Setting aside the election issue, it is a human characteristic to give less consideration to an outsider than to people you know, live among, and may very well be friends with. For one thing, you probably won’t have to face the outsider again, but you may have grown up with the locals and will certainly see them again. It’s human, but it’s wrong. One prominent Kentucky tree farmer who lost valuable white oaks from one of his tree farms in another county said he twice tried to get an indictment in that county, and twice failed. Would it surprise anyone that he might occasionally suspect that the fact that he is an outsider was a factor in that, however wrong that is?
If you live in another state, lose timber in Kentucky, and run into the situations just described, it may affect the way you feel about the whole state. One victim stated that she had always had a good opinion of Kentucky, where she is from originally, but her experience with timber theft has turned her attitude 180 degrees, and she has no interest in ever coming back.
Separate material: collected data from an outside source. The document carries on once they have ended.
-- pv_equiv track=rewrite | github.com/SaiSudhaV/coding_platforms | distinct_pair_difference.py | distinct_pair_difference
-- ===== SOURCE A (Python) =====
-- def distinct_pair_difference(ar, n):
--     tem, res = [0 for i in range(n)], []
--     tem[0] = ar[0]
--     for i in range(1, n):
--         tem[i] = tem[i - 1] + ar[i]
--     for i in range(n):
--         res.append((i + 1) * ar[i] - tem[i])
--     return sum(res)
-- ===== SOURCE B (Python) =====
-- def distinct_pair_difference(ar, n):
--     total = 0
--     for i in range(n):
--         total += ar[i] * (2 * i + 1 - n)
--     return total
-- ===== Notes on version B (the rewrite author's own statement) =====
-- stated objective: simpler
-- what changed: Replaces the prefix-sum array and the result list by a single accumulating pass using the closed-form coefficient ar[i]*(2*i+1-n).
-- outside the precondition, e.g. on distinct_pair_difference([], 0): A raises IndexError, B returns 0; on distinct_pair_difference([1, 2], 3): A raises IndexError, B raises IndexError
-- crash fix: For n <= 0 A raises IndexError (tem[0] = ar[0] on an empty tem) while B's empty loop returns 0; for n > len(ar) both raise IndexError. — e.g. on distinct_pair_difference([], 0): A raises IndexError, B returns 0
import Mathlib
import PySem

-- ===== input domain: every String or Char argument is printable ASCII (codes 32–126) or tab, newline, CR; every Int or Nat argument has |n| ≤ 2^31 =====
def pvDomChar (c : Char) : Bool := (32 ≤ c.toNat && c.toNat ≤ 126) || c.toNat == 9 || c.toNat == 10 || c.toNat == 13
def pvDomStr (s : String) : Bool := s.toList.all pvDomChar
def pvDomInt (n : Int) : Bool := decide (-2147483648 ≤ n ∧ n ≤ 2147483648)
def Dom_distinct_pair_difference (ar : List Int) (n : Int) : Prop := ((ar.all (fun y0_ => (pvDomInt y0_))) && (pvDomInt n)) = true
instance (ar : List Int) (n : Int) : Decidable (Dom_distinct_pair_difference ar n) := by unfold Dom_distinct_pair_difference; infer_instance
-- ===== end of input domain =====

-- B replaces A's prefix-sum array and result list by a single accumulating pass
-- with the closed-form coefficient ar[i]*(2*i+1-n) (simpler; return-value equivalence on Pre_).

-- ===== PORT A =====
def distinct_pair_difference (ar : List Int) (n : Int) : Int :=
  -- tem, res = [0 for i in range(n)], []; tem[0] = ar[0]
  let tem0 : List Int := (PySem.List.pyRange 0 n 1).map (fun _ => 0)
  let tem1 : List Int := PySem.List.pySetD tem0 0 (PySem.List.pyGetD ar 0 0)
  -- for i in range(1, n): tem[i] = tem[i-1] + ar[i]
  let tem : List Int := (PySem.List.pyRange 1 n 1).foldl
    (fun t i => PySem.List.pySetD t i (PySem.List.pyGetD t (i - 1) 0 + PySem.List.pyGetD ar i 0)) tem1
  -- for i in range(n): res.append((i+1)*ar[i] - tem[i])
  let res : List Int := (PySem.List.pyRange 0 n 1).foldl
    (fun r i => r ++ [(i + 1) * PySem.List.pyGetD ar i 0 - PySem.List.pyGetD tem i 0]) []
  res.sum

-- ===== PORT B =====
def distinct_pair_difference_alt (ar : List Int) (n : Int) : Int :=
  (PySem.List.pyRange 0 n 1).foldl
    (fun total i => total + PySem.List.pyGetD ar i 0 * (2 * i + 1 - n)) 0

-- ===== PRECONDITION & SPEC =====
-- A raises IndexError unless 1 ≤ n ≤ len(ar): for n ≤ 0, tem is empty and 'tem[0] = ar[0]'
-- raises; for n > len(ar), 'ar[i]' raises.  Pre_ is exactly the set of inputs A returns on.
def Pre_distinct_pair_difference (ar : List Int) (n : Int) : Prop :=
  1 ≤ n ∧ n ≤ (ar.length : Int)
instance (ar : List Int) (n : Int) : Decidable (Pre_distinct_pair_difference ar n) := by
  unfold Pre_distinct_pair_difference; infer_instance

def pvWitness_distinct_pair_difference : List Int × Int := ([3, 1, 4, 1, 5], 5)

-- For n ≤ 0 A raises IndexError (the assignment tem[0] = ar[0] on the empty tem) while B's empty loop returns 0.
def Raises_distinct_pair_difference (ar : List Int) (n : Int) : Prop := n ≤ 0
instance (ar : List Int) (n : Int) : Decidable (Raises_distinct_pair_difference ar n) := by
  unfold Raises_distinct_pair_difference; infer_instance
def pvRaiseWitness_distinct_pair_difference : List Int × Int := ([], 0)
def pvRaiseWitnessOut_distinct_pair_difference : Int := 0

def Spec_distinct_pair_difference (ar : List Int) (n : Int) (out : Int) : Prop := out = distinct_pair_difference_alt ar n
instance (ar : List Int) (n : Int) (out : Int) : Decidable (Spec_distinct_pair_difference ar n out) := by unfold Spec_distinct_pair_difference; infer_instance

-- ===== CLAIM (what is proved, stated in full; the proofs are below) =====
def Claim_equal_distinct_pair_difference : Prop := ∀ (ar : List Int) (n : Int), Dom_distinct_pair_difference ar n → Pre_distinct_pair_difference ar n → Spec_distinct_pair_difference ar n (distinct_pair_difference ar n)

def Claim_raises_distinct_pair_difference : Prop := (∀ (ar : List Int) (n : Int), Dom_distinct_pair_difference ar n → Raises_distinct_pair_difference ar n → ¬ Pre_distinct_pair_difference ar n) ∧ (Dom_distinct_pair_difference (pvRaiseWitness_distinct_pair_difference.1) (pvRaiseWitness_distinct_pair_difference.2) ∧ Raises_distinct_pair_difference (pvRaiseWitness_distinct_pair_difference.1) (pvRaiseWitness_distinct_pair_difference.2) ∧ distinct_pair_difference_alt (pvRaiseWitness_distinct_pair_difference.1) (pvRaiseWitness_distinct_pair_difference.2) = pvRaiseWitnessOut_distinct_pair_difference)

-- ===== LEMMAS AND PROOFS =====

-- prefix sum of the first k+1 elements (what A's tem[k] holds)
def pvPre (ar : List Int) (k : Nat) : Int := (ar.take (k + 1)).sum

lemma pvSum_take (ar : List Int) (t : Nat) :
    (ar.take t).sum = ((List.range t).map (fun j => ar.getD j 0)).sum := by
  induction t with
  | zero => simp
  | succ t ih =>
    rw [List.take_add_one, List.range_succ, List.map_append, List.sum_append, List.sum_append, ih]
    cases h : ar[t]? <;> simp [h, List.getD]

lemma pvPre_succ (ar : List Int) (a : Nat) (ha : a < ar.length) :
    pvPre ar a = (if a = 0 then 0 else pvPre ar (a - 1)) + ar.getD a 0 := by
  cases a with
  | zero =>
    cases ar with
    | nil => simp at ha
    | cons x t => simp [pvPre, List.getD]
  | succ a =>
    simp only [pvPre, Nat.succ_sub_one, if_neg (Nat.succ_ne_zero a)]
    rw [List.take_add_one, List.sum_append, List.getD, List.getElem?_eq_getElem ha]
    simp

lemma pvSum_map_sub (l : List Nat) (g h : Nat → Int) :
    (l.map (fun k => g k - h k)).sum = (l.map g).sum - (l.map h).sum := by
  induction l with
  | nil => simp
  | cons x t ih => simp [ih]; ring

-- invariant of A's tem-building loop
lemma pvTem_inv (ar : List Int) (m : Nat) (hm : m ≤ ar.length) :
    ∀ (c a : Nat) (t : List Int), t.length = m → a + c = m → 1 ≤ a →
    (∀ k : Nat, k < a → t.getD k 0 = pvPre ar k) →
    ∀ k : Nat, k < m →
      ((PySem.List.pyRange (a : Int) (m : Int) 1).foldl
        (fun t i => PySem.List.pySetD t i (PySem.List.pyGetD t (i - 1) 0 + PySem.List.pyGetD ar i 0)) t).getD k 0
      = pvPre ar k := by
  intro c
  induction c with
  | zero =>
    intro a t hlen hac ha hinv k hk
    rw [PySem.List.pyRange_one_eq_nil (by omega)]
    exact hinv k (by omega)
  | succ c ih =>
    intro a t hlen hac ha hinv k hk
    rw [PySem.List.pyRange_one_cons (by exact_mod_cast (by omega : (a : Int) < (m : Int)))]
    rw [List.foldl_cons]
    have hstep : (PySem.List.pySetD t (a : Int)
          (PySem.List.pyGetD t ((a : Int) - 1) 0 + PySem.List.pyGetD ar (a : Int) 0))
        = t.set a (t.getD (a - 1) 0 + ar.getD a 0) := by
      have h1 : ((a : Int) - 1) = ((a - 1 : Nat) : Int) := by omega
      rw [h1]
      simp [PySem.List.pySetD_natCast, PySem.List.pyGetD_natCast]
    rw [hstep]
    have h1 : ((a : Int) + 1) = ((a + 1 : Nat) : Int) := by push_cast; ring
    rw [h1]
    refine ih (a + 1) _ (by simp [hlen]) (by omega) (by omega) ?_ k hk
    intro j hj
    rcases Nat.lt_succ_iff_lt_or_eq.mp hj with hj | hj
    · rw [List.getD, List.getElem?_set_ne (by omega), ← List.getD]
      exact hinv j hj
    · rw [hj, List.getD, List.getElem?_set_self (by omega), Option.getD_some]
      rw [hinv (a - 1) (by omega), pvPre_succ ar a (by omega), if_neg (by omega)]

-- the arithmetic identity behind B's closed form
lemma pvMain_sum (f : Nat → Int) : ∀ m : Nat,
    ((List.range m).map (fun (k : Nat) => ((k : Int) + 1) * f k - ((List.range (k + 1)).map f).sum)).sum
    = ((List.range m).map (fun (k : Nat) => f k * (2 * (k : Int) + 1 - (m : Int)))).sum := by
  intro m
  induction m with
  | zero => simp
  | succ m ih =>
    have hLs : ((List.range (m + 1)).map (fun (k : Nat) => ((k : Int) + 1) * f k - ((List.range (k + 1)).map f).sum)).sum
        = ((List.range m).map (fun (k : Nat) => ((k : Int) + 1) * f k - ((List.range (k + 1)).map f).sum)).sum
          + (((m : Int) + 1) * f m - ((List.range (m + 1)).map f).sum) := by
      rw [List.range_succ, List.map_append, List.sum_append]
      simp [List.range_succ]
    have hsplit : ((List.range (m + 1)).map (fun (k : Nat) => f k * (2 * (k : Int) + 1 - ((m : Int) + 1)))).sum
        = ((List.range (m + 1)).map (fun (k : Nat) => f k * (2 * (k : Int) + 1 - (m : Int)))).sum
          - ((List.range (m + 1)).map f).sum := by
      rw [← pvSum_map_sub]
      refine congrArg List.sum (List.map_congr_left ?_)
      intro k _; ring
    have hsplit2 : ((List.range (m + 1)).map (fun (k : Nat) => f k * (2 * (k : Int) + 1 - (m : Int)))).sum
        = ((List.range m).map (fun (k : Nat) => f k * (2 * (k : Int) + 1 - (m : Int)))).sum
          + f m * (2 * (m : Int) + 1 - (m : Int)) := by
      rw [List.range_succ, List.map_append, List.sum_append]; simp
    push_cast
    rw [hLs, hsplit, hsplit2, ih]
    ring

lemma pvB_eval (ar : List Int) (n : Int) (m : Nat) (hn : n = (m : Int)) :
    distinct_pair_difference_alt ar n
    = ((List.range m).map (fun (k : Nat) => ar.getD k 0 * (2 * (k : Int) + 1 - (m : Int)))).sum := by
  subst hn
  unfold distinct_pair_difference_alt
  rw [PySem.List.foldl_add]
  rw [PySem.List.pyRange_zero_nat]
  simp [List.map_map, Function.comp_def, PySem.List.pyGetD_natCast, List.getD]

lemma pvA_eval (ar : List Int) (m : Nat) (hm1 : 1 ≤ m) (hmlen : m ≤ ar.length) :
    distinct_pair_difference ar (m : Int)
    = ((List.range m).map (fun (k : Nat) => ((k : Int) + 1) * ar.getD k 0 - pvPre ar k)).sum := by
  have hlen0 : ((PySem.List.pyRange 0 (m : Int) 1).map (fun _ => (0 : Int))).length = m := by
    simp [PySem.List.length_pyRange_one]
  have hinit : ∀ k : Nat, k < 1 →
      (PySem.List.pySetD ((PySem.List.pyRange 0 (m : Int) 1).map (fun _ => (0 : Int))) 0
        (PySem.List.pyGetD ar 0 0)).getD k 0 = pvPre ar k := by
    intro k hk
    interval_cases k
    rw [show (0 : Int) = ((0 : Nat) : Int) from rfl, PySem.List.pySetD_natCast]
    simp only [Nat.cast_zero]
    rw [List.getD, List.getElem?_set_self (by simp; omega), Option.getD_some]
    rw [PySem.List.pyGetD_zero]
    have h0 := pvPre_succ ar 0 (by omega)
    simp at h0
    exact h0.symm
  have htem := pvTem_inv ar m hmlen (m - 1) 1 _
    (by simpa [PySem.List.length_pySetD] using hlen0) (by omega) (by omega) hinit
  rw [Nat.cast_one] at htem
  rw [PySem.List.pyRange_zero_nat] at htem
  unfold distinct_pair_difference
  simp only [PySem.List.foldl_append_singleton_eq_map, List.nil_append]
  rw [PySem.List.pyRange_zero_nat, List.map_map]
  refine congrArg List.sum (List.map_congr_left ?_)
  intro k hk
  simp only [Function.comp_def, PySem.List.pyGetD_natCast]
  rw [htem k (List.mem_range.mp hk)]

-- ===== VERDICT (by name: the statement is the Claim_ definition above) =====
theorem distinct_pair_difference_spec : Claim_equal_distinct_pair_difference := by
  intro ar n _ hpre
  obtain ⟨h1, h2⟩ := hpre
  obtain ⟨m, rfl⟩ : ∃ m : Nat, n = (m : Int) := ⟨n.toNat, by omega⟩
  have hm1 : 1 ≤ m := by exact_mod_cast h1
  have hmlen : m ≤ ar.length := by exact_mod_cast h2
  unfold Spec_distinct_pair_difference
  rw [pvA_eval ar m hm1 hmlen, pvB_eval ar _ m rfl]
  have hrw : ((List.range m).map (fun (k : Nat) => ((k : Int) + 1) * ar.getD k 0 - pvPre ar k))
      = ((List.range m).map (fun (k : Nat) => ((k : Int) + 1) * ar.getD k 0
          - ((List.range (k + 1)).map (fun j => ar.getD j 0)).sum)) :=
    List.map_congr_left (fun k _ => by rw [pvPre, pvSum_take])
  rw [hrw, pvMain_sum (fun j => ar.getD j 0) m]

@[simp]
theorem distinct_pair_difference_raises : Claim_raises_distinct_pair_difference := by
  unfold Claim_raises_distinct_pair_difference
  constructor
  · intro ar n _ hr hp
    exact absurd hp.1 (by unfold Raises_distinct_pair_difference at hr; omega)
  · exact ⟨by decide, by decide, by decide⟩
Corruption: There is also the corruption factor. Such an unfortunate number of local officials have been convicted of corruption in Kentucky, and perhaps especially in Eastern Kentucky, that only the most innocent and saintly won’t occasionally wonder if that is a factor.
Foot-dragging: Victims who get past the above obstacles often find that while they may be hearing agreement with their desire for criminal prosecution, they are not seeing any action. If victims hit the "boundary dispute" obstacle and are forced to get a survey even though nobody is claiming to own their land, law enforcement might not even open a case until after the victim gets a survey (more about that later). Even after that, victims may despair at the prospect that the case will ever move forward. There will be reason after reason why it’s not happening. Sometimes persistence, especially loud persistence, will do the trick when nothing else does. Sometime that is not enough. One victim who got an indictment but was years into the process without a trial, finally went to the Attorney General and got the case transferred to another prosecutor. “Justice delayed is justice denied.” does not seem to be a primary consideration in court schedules, and especially not for the victim.